5. Self-Normalized Maximal Inequalities and Empirical Variance Adaptivity

Variance-adaptive maximal inequalities are further refined in the self-normalized regime. For real-valued martingale differences $(X_t)$ with $|X_t| \le B$ , the self-normalized maximal inequality asserts that, for each $\delta\in(0,1)$ and sequential entropy exponent $p$ ,

$\overline{S}_n = \frac{1}{n}\sum_{t=1}^n X_t \le C_1 \frac{\sqrt{\log(\log(n^{1/(2+p)}B^2)/\delta)}}{\sqrt{n}\,\hat{\sigma}_n^{1-p/2}} + C_2 \frac{\hat{\sigma}_n^{-p}}{n} + C_3 \frac{\log(\log(n^{1/(2+p)}B^2)/\delta)}{n^{2/(2+p)}}$

with $\hat{\sigma}_n = \sqrt{\widehat{V}_n}$ , where constants $C_1, C_2, C_3$ are universal (Girard et al., 17 Oct 2025). These bounds are uniform across the function/policy class and stopping times, and shrink adaptively with the realized sample variance.

6. Applications in Learning, Policy Evaluation, and Sequential Analysis

Variance-adaptive Doob-type martingales and associated inequalities are foundational for several domains:

Optimal stopping and American option pricing: Dual formulations with variance-adaptive martingales yield sharp, provable, and robust upper bounds for the stopping value, leveraging randomized minimization for tight confidence (Belomestny et al., 2021).
PAC-Bayes learning and statistical risk bounds: Martingale mixture concentration transforms the fixed-time Hoeffding-Azuma bounds into iterated-logarithm, variance-adaptive forms, enabling posterior- and data-driven generalization guarantees (Balsubramani, 2015).
Off-policy learning: In adaptive data settings (bandits, reinforcement learning), variance-regularized algorithms use the self-normalized inequality to construct empirical risk penalties or confidence intervals which contract when the conditional variance is low, improving over worst-case rates (Girard et al., 17 Oct 2025).
Empirical process theory: Sequential chaining and self-normalized deviation bounds generalize to infinite policy or function classes, with complexity controlled by entropy exponents.

7. Practical Implementation and Computational Considerations

The randomized dual martingale minimization can be reduced to a linear program, scaling linearly in the number of simulated paths and basis functions. Sparsity in the underlying function family or basis can be exploited for computational efficiency.
In high-dimensional or infinite family settings, one utilizes linear combinations of basis martingales or Hermite chaos expansions and regularizes to prevent overfitting.
The randomization scaling parameter $\theta$ is selected to balance convexification and variance—typically via cross-validation (Belomestny et al., 2021).
In all scenarios, variance adaptivity ensures that paths with low conditional variance contribute low uncertainty, leading to estimators whose excess risk or dual-variance concentrates sharply and adaptively with the sample.

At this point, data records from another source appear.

-- pv_equiv track=rewrite | github.com/chanakyavasantha/gitmind | core/diff_reader.py | _is_noise
-- ===== SOURCE A (Python) =====
-- _NOISE_PREFIXES = (
--     "venv/",
--     ".venv/",
--     "env/",
--     ".env/",
--     ".gitmind/venv/",
--     "node_modules/",
--     "__pycache__/",
--     ".mypy_cache/",
--     ".pytest_cache/",
--     ".tox/",
--     "dist/",
--     "build/",
--     ".eggs/",
--     "*.egg-info/",
-- )
--
-- _NOISE_SUFFIXES = (".pyc", ".pyo", ".pyd")
--
-- def _is_noise(path: str) -> bool:
--     for prefix in _NOISE_PREFIXES:
--         if path.startswith(prefix) or ("/" + prefix) in ("/" + path):
--             return True
--     for suffix in _NOISE_SUFFIXES:
--         if path.endswith(suffix):
--             return True
--     return False
-- ===== SOURCE B (Python) =====
-- _NOISE_PREFIXES = (
--     "venv/",
--     ".venv/",
--     "env/",
--     ".env/",
--     ".gitmind/venv/",
--     "node_modules/",
--     "__pycache__/",
--     ".mypy_cache/",
--     ".pytest_cache/",
--     ".tox/",
--     "dist/",
--     "build/",
--     ".eggs/",
--     "*.egg-info/",
-- )
--
-- _NOISE_SUFFIXES = (".pyc", ".pyo", ".pyd")
--
-- def _is_noise(path: str) -> bool:
--     # One pass collects every segment-start tail (start of path, or just after a '/');
--     # a noisy prefix matches iff it starts some tail.
--     tails = [path[i + 1:] for i, c in enumerate(path) if c == "/"] + [path]
--     return any(t.startswith(p) for t in tails for p in _NOISE_PREFIXES) \
--         or path.endswith(_NOISE_SUFFIXES)
-- ===== Notes on version B (the rewrite author's own statement) =====
-- stated objective: alternative
-- what changed: Instead of running a separate slash-anchored substring search over the slash-anchored path for each of the 14 prefixes, B collects the segment-start tails of the path once and tests each prefix with plain startswith against those tails (plus one tuple endswith for the suffixes).
import Mathlib
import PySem

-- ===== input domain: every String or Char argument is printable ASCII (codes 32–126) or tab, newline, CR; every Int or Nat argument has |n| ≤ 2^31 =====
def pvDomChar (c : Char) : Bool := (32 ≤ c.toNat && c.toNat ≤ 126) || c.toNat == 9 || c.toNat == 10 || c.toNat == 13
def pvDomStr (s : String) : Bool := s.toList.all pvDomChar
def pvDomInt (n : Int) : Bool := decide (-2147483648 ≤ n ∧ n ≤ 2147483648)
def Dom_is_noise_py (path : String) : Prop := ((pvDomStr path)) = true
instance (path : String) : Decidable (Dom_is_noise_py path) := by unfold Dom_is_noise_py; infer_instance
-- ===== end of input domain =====

-- B replaces A's per-prefix substring search of '/'+prefix in '/'+path by collecting the
-- segment-start tails of path once and testing prefixes with plain startswith (objective: alternative).

-- ===== PORT A =====
def noisePrefixes : List String :=
  ["venv/", ".venv/", "env/", ".env/", ".gitmind/venv/", "node_modules/",
   "__pycache__/", ".mypy_cache/", ".pytest_cache/", ".tox/", "dist/",
   "build/", ".eggs/", "*.egg-info/"]

def noiseSuffixes : List String := [".pyc", ".pyo", ".pyd"]

-- "/" + prefix and "/" + path are ported exactly as char-level cons on the toList views.
def is_noise_py (path : String) : Bool :=
  (noisePrefixes.any (fun pre =>
     PySem.Chars.startswith path.toList pre.toList ||
     PySem.Chars.isIn ('/' :: pre.toList) ('/' :: path.toList))) ||
  (noiseSuffixes.any (fun suf => PySem.Chars.endswith path.toList suf.toList))

-- ===== PORT B =====
-- tails = [path[i+1:] for i, c in enumerate(path) if c == "/"] + [path]
def bTails (s : List Char) : List (List Char) :=
  (((PySem.List.enumerate s 0).filter (fun ic => ic.2 == '/')).map
     (fun ic => PySem.List.slice s (some (ic.1 + 1)) none)) ++ [s]

def is_noise_py_alt (path : String) : Bool :=
  let s := path.toList
  ((bTails s).any (fun t =>
     noisePrefixes.any (fun pre => PySem.Chars.startswith t pre.toList))) ||
  (noiseSuffixes.any (fun suf => PySem.Chars.endswith s suf.toList))

-- ===== PRECONDITION & SPEC =====
def Spec_is_noise_py (path : String) (out : Bool) : Prop := out = is_noise_py_alt path
instance (path : String) (out : Bool) : Decidable (Spec_is_noise_py path out) := by unfold Spec_is_noise_py; infer_instance

-- ===== CLAIM (what is proved, stated in full; the proofs are below) =====
def Claim_equal_is_noise_py : Prop := ∀ (path : String), Dom_is_noise_py path → Spec_is_noise_py path (is_noise_py path)

-- ===== LEMMAS AND PROOFS =====

-- membership in B's tail list
theorem mem_bTails_iff (s t : List Char) :
    t ∈ bTails s ↔ (∃ k, ∃ _ : k < s.length, s[k] = '/' ∧ t = s.drop (k + 1)) ∨ t = s := by
  unfold bTails
  simp only [List.mem_append, List.mem_singleton, List.mem_map, List.mem_filter,
    PySem.List.mem_enumerate_iff]
  constructor
  · rintro (⟨ic, ⟨⟨k, hk, rfl⟩, hc⟩, rfl⟩ | rfl)
    · left
      refine ⟨k, hk, by simpa using hc, ?_⟩
      have : ((0 : Int) + k) + 1 = ((k + 1 : Nat) : Int) := by push_cast; ring
      rw [this, PySem.List.slice_from_natCast]
    · right; rfl
  · rintro (⟨k, hk, hc, rfl⟩ | rfl)
    · left
      refine ⟨((0 : Int) + k, s[k]), ⟨⟨k, hk, rfl⟩, by simpa using hc⟩, ?_⟩
      have : ((0 : Int) + k) + 1 = ((k + 1 : Nat) : Int) := by push_cast; ring
      rw [this, PySem.List.slice_from_natCast]
    · right; rfl

-- A's substring test of '/'+cs in '/'+s finds cs exactly at the start or right after a '/'
theorem isIn_slash_iff (s cs : List Char) :
    PySem.Chars.isIn ('/' :: cs) ('/' :: s) = true ↔
      cs <+: s ∨ ∃ k, ∃ _ : k < s.length, s[k] = '/' ∧ cs <+: s.drop (k + 1) := by
  rw [← PySem.Chars.exists_prefix_drop_iff_isIn]
  constructor
  · rintro ⟨j, hj⟩
    cases j with
    | zero =>
      left
      simpa [List.cons_prefix_cons] using hj
    | succ k =>
      rw [List.drop_succ_cons] at hj
      by_cases hk : k < s.length
      · right
        rw [List.drop_eq_getElem_cons hk, List.cons_prefix_cons] at hj
        exact ⟨k, hk, hj.1.symm, hj.2⟩
      · exfalso
        rw [List.drop_eq_nil_of_le (by omega)] at hj
        exact absurd (List.eq_nil_of_prefix_nil hj) (by simp)
  · rintro (h | ⟨k, hk, hc, h⟩)
    · exact ⟨0, by simpa [List.cons_prefix_cons] using h⟩
    · refine ⟨k + 1, ?_⟩
      rw [List.drop_succ_cons, List.drop_eq_getElem_cons hk, hc, List.cons_prefix_cons]
      exact ⟨rfl, h⟩

-- per-prefix: A's (startswith || substring) test equals B's "starts some tail"
theorem prefix_case (s cs : List Char) :
    (PySem.Chars.startswith s cs || PySem.Chars.isIn ('/' :: cs) ('/' :: s)) =
      (bTails s).any (fun t => PySem.Chars.startswith t cs) := by
  rw [Bool.eq_iff_iff]
  simp only [Bool.or_eq_true, List.any_eq_true, PySem.Chars.startswith_iff,
    isIn_slash_iff]
  constructor
  · rintro (h | h | ⟨k, hk, hc, h⟩)
    · exact ⟨s, (mem_bTails_iff s s).2 (Or.inr rfl), h⟩
    · exact ⟨s, (mem_bTails_iff s s).2 (Or.inr rfl), h⟩
    · exact ⟨s.drop (k + 1), (mem_bTails_iff _ _).2 (Or.inl ⟨k, hk, hc, rfl⟩), h⟩
  · rintro ⟨t, ht, hp⟩
    rcases (mem_bTails_iff s t).1 ht with ⟨k, hk, hc, rfl⟩ | rfl
    · exact Or.inr (Or.inr ⟨k, hk, hc, hp⟩)
    · exact Or.inl hp

-- swap the two bounded quantifiers (B iterates tails outermost, A iterates prefixes)
theorem any_swap {α β : Type} (l : List α) (m : List β) (f : α → β → Bool) :
    (l.any fun a => m.any fun b => f a b) = (m.any fun b => l.any fun a => f a b) := by
  rw [Bool.eq_iff_iff]
  simp only [List.any_eq_true]
  exact ⟨fun ⟨a, ha, b, hb, h⟩ => ⟨b, hb, a, ha, h⟩,
         fun ⟨b, hb, a, ha, h⟩ => ⟨a, ha, b, hb, h⟩⟩

-- pointwise congruence for any
theorem any_ext {α : Type} (l : List α) (f g : α → Bool) (h : ∀ a ∈ l, f a = g a) :
    l.any f = l.any g := by
  induction l with
  | nil => rfl
  | cons a l ih =>
    simp only [List.any_cons, h a (by simp), ih (fun x hx => h x (by simp [hx]))]

-- ===== VERDICT (by name: the statement is the Claim_ definition above) =====
theorem is_noise_py_spec : Claim_equal_is_noise_py := by
  intro path _
  unfold Spec_is_noise_py is_noise_py is_noise_py_alt
  show _ = (((bTails path.toList).any fun t =>
      noisePrefixes.any fun pre => PySem.Chars.startswith t pre.toList) ||
    (noiseSuffixes.any fun suf => PySem.Chars.endswith path.toList suf.toList))
  rw [any_swap (bTails path.toList) noisePrefixes
      (fun t pre => PySem.Chars.startswith t pre.toList)]
  have h : (noisePrefixes.any fun pre =>
        PySem.Chars.startswith path.toList pre.toList ||
        PySem.Chars.isIn ('/' :: pre.toList) ('/' :: path.toList)) =
      (noisePrefixes.any fun pre =>
        (bTails path.toList).any fun t => PySem.Chars.startswith t pre.toList) :=
    any_ext noisePrefixes _ _ (fun pre _ => prefix_case path.toList pre.toList)
  rw [h]
-- pv_equiv track=rewrite | github.com/seemanttripathi/Student_Result_Monitoring_System | analysis.py | analysing_results
-- ===== SOURCE A (Python) =====
-- def analysing_results(data):
--     store = []
--     ri_, d_, ab_, ufm_, appeared_ = [], [], [], [], []
--     for j in range(3, len(data[3]) - 1):
--         ri, d, ab, ufm, appeared = 0, 0, 0, 0, 0
--         for i in range(9, len(data)):
--             if data[i][j] == 'RI':
--                 ri += 1
--             elif data[i][j] == 'D':
--                 d += 1
--             elif data[i][j] == 'AB':
--                 ab += 1
--             elif data[i][j] == 'UFM':
--                 ufm += 1
--             if data[i][j] != 'AB' and data[i][j] != 'D':
--                 appeared += 1
--
--         ri_.append(ri)
--         d_.append(d)
--         ab_.append(ab)
--         ufm_.append(ufm)
--         appeared_.append(appeared)
--     ri_.append(0)
--     d_.append(0)
--     ab_.append(0)
--     ufm_.append(0)
--     appeared_.append(0)
--     for i in range(9, len(data)):
--         if 'RI' in data[i]:
--             ri_[-1] += 1
--         if 'D' in data[i]:
--             d_[-1] += 1
--         if 'AB' in data[i]:
--             ab_[-1] += 1
--         if 'UFM' in data[i]:
--             ufm_[-1] += 1
--     return True, [ri_, d_, ab_, ufm_, appeared_]
-- ===== SOURCE B (Python) =====
-- def analysing_results(data):
--     rows = data[9:]
--     n = len(rows)
--     cols = [[row[j] for row in rows] for j in range(3, len(data[3]) - 1)]
--     ri_ = [col.count('RI') for col in cols] + [sum('RI' in row for row in rows)]
--     d_ = [col.count('D') for col in cols] + [sum('D' in row for row in rows)]
--     ab_ = [col.count('AB') for col in cols] + [sum('AB' in row for row in rows)]
--     ufm_ = [col.count('UFM') for col in cols] + [sum('UFM' in row for row in rows)]
--     appeared_ = [n - col.count('D') - col.count('AB') for col in cols] + [0]
--     return True, [ri_, d_, ab_, ufm_, appeared_]
-- ===== Notes on version B (the rewrite author's own statement) =====
-- stated objective: simpler
-- what changed: Replaces the five scalar accumulators with per-column lists built by comprehensions using list.count, derives 'appeared' arithmetically as n - count('D') - count('AB') instead of a per-cell branch, and computes the aggregate last entries directly as membership sums instead of appending 0 and bumping the last element in a second loop.
import Mathlib
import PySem

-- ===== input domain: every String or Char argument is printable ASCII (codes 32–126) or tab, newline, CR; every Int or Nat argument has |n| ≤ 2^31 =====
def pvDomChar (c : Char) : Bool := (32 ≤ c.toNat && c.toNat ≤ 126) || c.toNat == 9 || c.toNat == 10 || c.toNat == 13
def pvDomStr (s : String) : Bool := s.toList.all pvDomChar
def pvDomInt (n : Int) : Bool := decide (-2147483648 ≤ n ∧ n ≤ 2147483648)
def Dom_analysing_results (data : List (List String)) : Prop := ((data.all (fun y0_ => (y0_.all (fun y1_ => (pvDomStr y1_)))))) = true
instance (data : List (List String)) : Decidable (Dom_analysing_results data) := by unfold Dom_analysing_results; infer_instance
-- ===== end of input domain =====

-- B replaces A's five scalar accumulators by per-column counts (list.count), derives
-- 'appeared' arithmetically as n - count 'D' - count 'AB', and computes the aggregate
-- last entries as membership sums instead of a second bump-the-last-element loop (objective: simpler).

-- ===== PORT A =====
-- data[i][j] / data[3]: in-range by Pre_; ported with pyGetD/pyGet?.getD (exact under Pre_).
def pvIncLast : List Int → List Int
  | [] => []
  | [x] => [x + 1]
  | x :: xs => x :: pvIncLast xs

-- body of A's inner per-cell loop (the if/elif chain, then the 'appeared' test)
def pvStepA (c : Int × Int × Int × Int × Int) (cell : String) : Int × Int × Int × Int × Int :=
  let t :=
    if cell = "RI" then (c.1 + 1, c.2.1, c.2.2.1, c.2.2.2.1)
    else if cell = "D" then (c.1, c.2.1 + 1, c.2.2.1, c.2.2.2.1)
    else if cell = "AB" then (c.1, c.2.1, c.2.2.1 + 1, c.2.2.2.1)
    else if cell = "UFM" then (c.1, c.2.1, c.2.2.1, c.2.2.2.1 + 1)
    else (c.1, c.2.1, c.2.2.1, c.2.2.2.1)
  let ap := if cell ≠ "AB" ∧ cell ≠ "D" then c.2.2.2.2 + 1 else c.2.2.2.2
  (t.1, t.2.1, t.2.2.1, t.2.2.2, ap)

-- body of A's final loop ('RI' in data[i] → ri_[-1] += 1, …)
def pvStepMem (acc : List Int × List Int × List Int × List Int) (row : List String) :
    List Int × List Int × List Int × List Int :=
  let ri_ := if "RI" ∈ row then pvIncLast acc.1 else acc.1
  let d_ := if "D" ∈ row then pvIncLast acc.2.1 else acc.2.1
  let ab_ := if "AB" ∈ row then pvIncLast acc.2.2.1 else acc.2.2.1
  let ufm_ := if "UFM" ∈ row then pvIncLast acc.2.2.2 else acc.2.2.2
  (ri_, d_, ab_, ufm_)

def analysing_results (data : List (List String)) : Bool × List (List Int) :=
  let acc5 :=
    (PySem.List.pyRange 3 (PySem.List.len ((PySem.List.pyGet? data 3).getD []) - 1) 1).foldl
      (fun (acc : List Int × List Int × List Int × List Int × List Int) j =>
        let stats :=
          (PySem.List.pyRange 9 (PySem.List.len data) 1).foldl
            (fun c i => pvStepA c (PySem.List.pyGetD (PySem.List.pyGetD data i []) j ""))
            ((0, 0, 0, 0, 0) : Int × Int × Int × Int × Int)
        (acc.1 ++ [stats.1], acc.2.1 ++ [stats.2.1], acc.2.2.1 ++ [stats.2.2.1],
         acc.2.2.2.1 ++ [stats.2.2.2.1], acc.2.2.2.2 ++ [stats.2.2.2.2]))
      (([], [], [], [], []) : List Int × List Int × List Int × List Int × List Int)
  let ri_ := acc5.1 ++ [(0 : Int)]
  let d_ := acc5.2.1 ++ [(0 : Int)]
  let ab_ := acc5.2.2.1 ++ [(0 : Int)]
  let ufm_ := acc5.2.2.2.1 ++ [(0 : Int)]
  let appeared_ := acc5.2.2.2.2 ++ [(0 : Int)]
  let acc4 :=
    (PySem.List.pyRange 9 (PySem.List.len data) 1).foldl
      (fun acc i => pvStepMem acc (PySem.List.pyGetD data i []))
      (ri_, d_, ab_, ufm_)
  (true, [acc4.1, acc4.2.1, acc4.2.2.1, acc4.2.2.2, appeared_])

-- ===== PORT B =====
def analysing_results_alt (data : List (List String)) : Bool × List (List Int) :=
  let rows := PySem.List.slice data (some 9) none
  let n : Int := PySem.List.len rows
  let cols :=
    (PySem.List.pyRange 3 (PySem.List.len ((PySem.List.pyGet? data 3).getD []) - 1) 1).map
      (fun j => rows.map (fun row => PySem.List.pyGetD row j ""))
  let memSum (s : String) : Int := (rows.map (fun row => if s ∈ row then (1 : Int) else 0)).sum
  let ri_ := cols.map (fun col => (PySem.List.count col "RI" : Int)) ++ [memSum "RI"]
  let d_ := cols.map (fun col => (PySem.List.count col "D" : Int)) ++ [memSum "D"]
  let ab_ := cols.map (fun col => (PySem.List.count col "AB" : Int)) ++ [memSum "AB"]
  let ufm_ := cols.map (fun col => (PySem.List.count col "UFM" : Int)) ++ [memSum "UFM"]
  let appeared_ :=
    cols.map (fun col => n - (PySem.List.count col "D" : Int) - (PySem.List.count col "AB" : Int))
      ++ [(0 : Int)]
  (true, [ri_, d_, ab_, ufm_, appeared_])

-- ===== PRECONDITION & SPEC =====
-- Pre_ excludes exactly the inputs where Python A raises IndexError: fewer than 4 rows
-- (data[3]), or some scanned row shorter than the scanned column range data[i][j].
def Pre_analysing_results (data : List (List String)) : Prop :=
  4 ≤ data.length ∧
    (5 ≤ (data.getD 3 []).length →
      ∀ row ∈ data.drop 9, (data.getD 3 []).length - 1 ≤ row.length)
instance (data : List (List String)) : Decidable (Pre_analysing_results data) := by
  unfold Pre_analysing_results; infer_instance

def pvWitness_analysing_results : List (List String) :=
  [["a"], [], [], ["x", "y", "z", "M1", "M2", "T"], [], [], [], [], [],
   ["1", "n", "r", "RI", "45", "ok"], ["2", "n", "r", "AB", "D", "ok"]]

def Spec_analysing_results (data : List (List String)) (out : Bool × List (List Int)) : Prop :=
  out = analysing_results_alt data
instance (data : List (List String)) (out : Bool × List (List Int)) :
    Decidable (Spec_analysing_results data out) := by unfold Spec_analysing_results; infer_instance

-- ===== CLAIM (what is proved, stated in full; the proofs are below) =====
def Claim_equal_analysing_results : Prop :=
  ∀ (data : List (List String)), Dom_analysing_results data → Pre_analysing_results data →
    Spec_analysing_results data (analysing_results data)

-- ===== LEMMAS AND PROOFS =====

-- pvIncLast bumps exactly the appended last element
theorem pvIncLast_append (l : List Int) (x : Int) : pvIncLast (l ++ [x]) = l ++ [x + 1] := by
  induction l with
  | nil => rfl
  | cons y l ih =>
    cases l with
    | nil => simp [pvIncLast]
    | cons z l => simpa [pvIncLast] using ih

-- A's per-cell fold over a column computes the four counts and length - count D - count AB
theorem foldl_pvStepA (col : List String) (ri d ab ufm ap : Int) :
    col.foldl pvStepA (ri, d, ab, ufm, ap) =
      (ri + col.count "RI", d + col.count "D", ab + col.count "AB", ufm + col.count "UFM",
       ap + ((col.length : Int) - col.count "D" - col.count "AB")) := by
  induction col generalizing ri d ab ufm ap with
  | nil => simp
  | cons x xs ih =>
    simp only [List.foldl_cons, pvStepA, List.count_cons, List.length_cons]
    split_ifs with h1 h2 h3 h4 h5 <;> rw [ih] <;>
      simp_all [Prod.mk.injEq] <;> and_intros <;> ring

-- fold appending one projection of g j per component = five maps
theorem foldl_append5 (g : Int → Int × Int × Int × Int × Int) (js : List Int)
    (a b c d e : List Int) :
    js.foldl
      (fun (acc : List Int × List Int × List Int × List Int × List Int) j =>
        (acc.1 ++ [(g j).1], acc.2.1 ++ [(g j).2.1], acc.2.2.1 ++ [(g j).2.2.1],
         acc.2.2.2.1 ++ [(g j).2.2.2.1], acc.2.2.2.2 ++ [(g j).2.2.2.2]))
      (a, b, c, d, e) =
      (a ++ js.map (fun j => (g j).1), b ++ js.map (fun j => (g j).2.1),
       c ++ js.map (fun j => (g j).2.2.1), d ++ js.map (fun j => (g j).2.2.2.1),
       e ++ js.map (fun j => (g j).2.2.2.2)) := by
  induction js generalizing a b c d e with
  | nil => simp
  | cons j js ih => simp [ih]

-- componentwise split of the final membership fold
theorem foldl_pvStepMem (rows : List (List String)) (a b c d : List Int) :
    rows.foldl pvStepMem (a, b, c, d) =
      (rows.foldl (fun l r => if "RI" ∈ r then pvIncLast l else l) a,
       rows.foldl (fun l r => if "D" ∈ r then pvIncLast l else l) b,
       rows.foldl (fun l r => if "AB" ∈ r then pvIncLast l else l) c,
       rows.foldl (fun l r => if "UFM" ∈ r then pvIncLast l else l) d) := by
  induction rows generalizing a b c d with
  | nil => rfl
  | cons r rows ih => simp [pvStepMem, ih]

-- conditional bump-last fold = last element plus the 0/1 membership sum
theorem foldl_incLast (P : List String → Prop) [DecidablePred P] (rows : List (List String))
    (init : List Int) (k : Int) :
    rows.foldl (fun l r => if P r then pvIncLast l else l) (init ++ [k]) =
      init ++ [k + (rows.map (fun r => if P r then (1 : Int) else 0)).sum] := by
  induction rows generalizing k with
  | nil => simp
  | cons r rows ih =>
    by_cases h : P r
    · simp only [List.foldl_cons, h, if_pos, pvIncLast_append, ih, List.map_cons, List.sum_cons]
      ring_nf
    · simp only [List.foldl_cons, h, if_neg, not_false_iff, ih, List.map_cons, List.sum_cons]
      simp

-- A's inner per-column index loop = a fold of pvStepA over the j-th column of the scanned rows
theorem inner_drop (data : List (List String)) (j : Int) :
    (PySem.List.pyRange 9 (PySem.List.len data)).foldl
        (fun c i => pvStepA c (PySem.List.pyGetD (PySem.List.pyGetD data i []) j ""))
        ((0, 0, 0, 0, 0) : Int × Int × Int × Int × Int) =
      ((data.drop 9).map (fun row => PySem.List.pyGetD row j "")).foldl pvStepA
        ((0, 0, 0, 0, 0) : Int × Int × Int × Int × Int) := by
  rw [PySem.List.foldl_pyRange_pyGetD data []
        (fun c row => pvStepA c (PySem.List.pyGetD row j "")) _ (by norm_num)]
  rw [show (Int.toNat 9) = 9 from rfl, List.foldl_map]

-- ===== VERDICT (by name: the statement is the Claim_ definition above) =====
theorem analysing_results_spec : Claim_equal_analysing_results := by
  intro data _ _
  show analysing_results data = analysing_results_alt data
  simp only [analysing_results, analysing_results_alt]
  rw [PySem.List.slice_from data (by norm_num : (0:Int) ≤ 9)]
  rw [foldl_append5 (fun j =>
        (PySem.List.pyRange 9 (PySem.List.len data)).foldl
          (fun c i => pvStepA c (PySem.List.pyGetD (PySem.List.pyGetD data i []) j ""))
          ((0, 0, 0, 0, 0) : Int × Int × Int × Int × Int))]
  rw [PySem.List.foldl_pyRange_pyGetD data [] pvStepMem _ (by norm_num)]
  simp only [inner_drop, foldl_pvStepA, foldl_pvStepMem]
  rw [foldl_incLast (fun r => "RI" ∈ r), foldl_incLast (fun r => "D" ∈ r),
      foldl_incLast (fun r => "AB" ∈ r), foldl_incLast (fun r => "UFM" ∈ r)]
  simp [PySem.List.count_eq, PySem.List.len, List.map_map, Function.comp]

Summary Table: Key Features of the Variance-Adaptive Doob Martingale Framework

Property	Classical Doob/Azuma	Variance-Adaptive Doob Martingale	Reference
Depends on realized variance?	No	Yes ( $V_t$ , $\widehat{V}_n$ )	(Balsubramani, 2015, Girard et al., 17 Oct 2025)
Uniform over time/posteriors?	No	Yes, in $t$ and PAC-Bayes posterior $\rho$	(Balsubramani, 2015)
Robust to randomization?	No (in general)	Yes, uniquely for $M^*$ among optimal $M$	(Belomestny et al., 2021)
Attains zero-variance estimator?	No	Yes, if $M^*$ parametrized precisely	(Belomestny et al., 2021)

The introduction of variance-adaptive Doob martingales, self-normalized maximal inequalities, and randomized dual minimization algorithms constitutes a rigorous foundation for low-variance, robust, and adaptive inference in martingale-centric applications across optimal stopping, sequential decision-making, and adaptive learning (Belomestny et al., 2021, Balsubramani, 2015, Girard et al., 17 Oct 2025).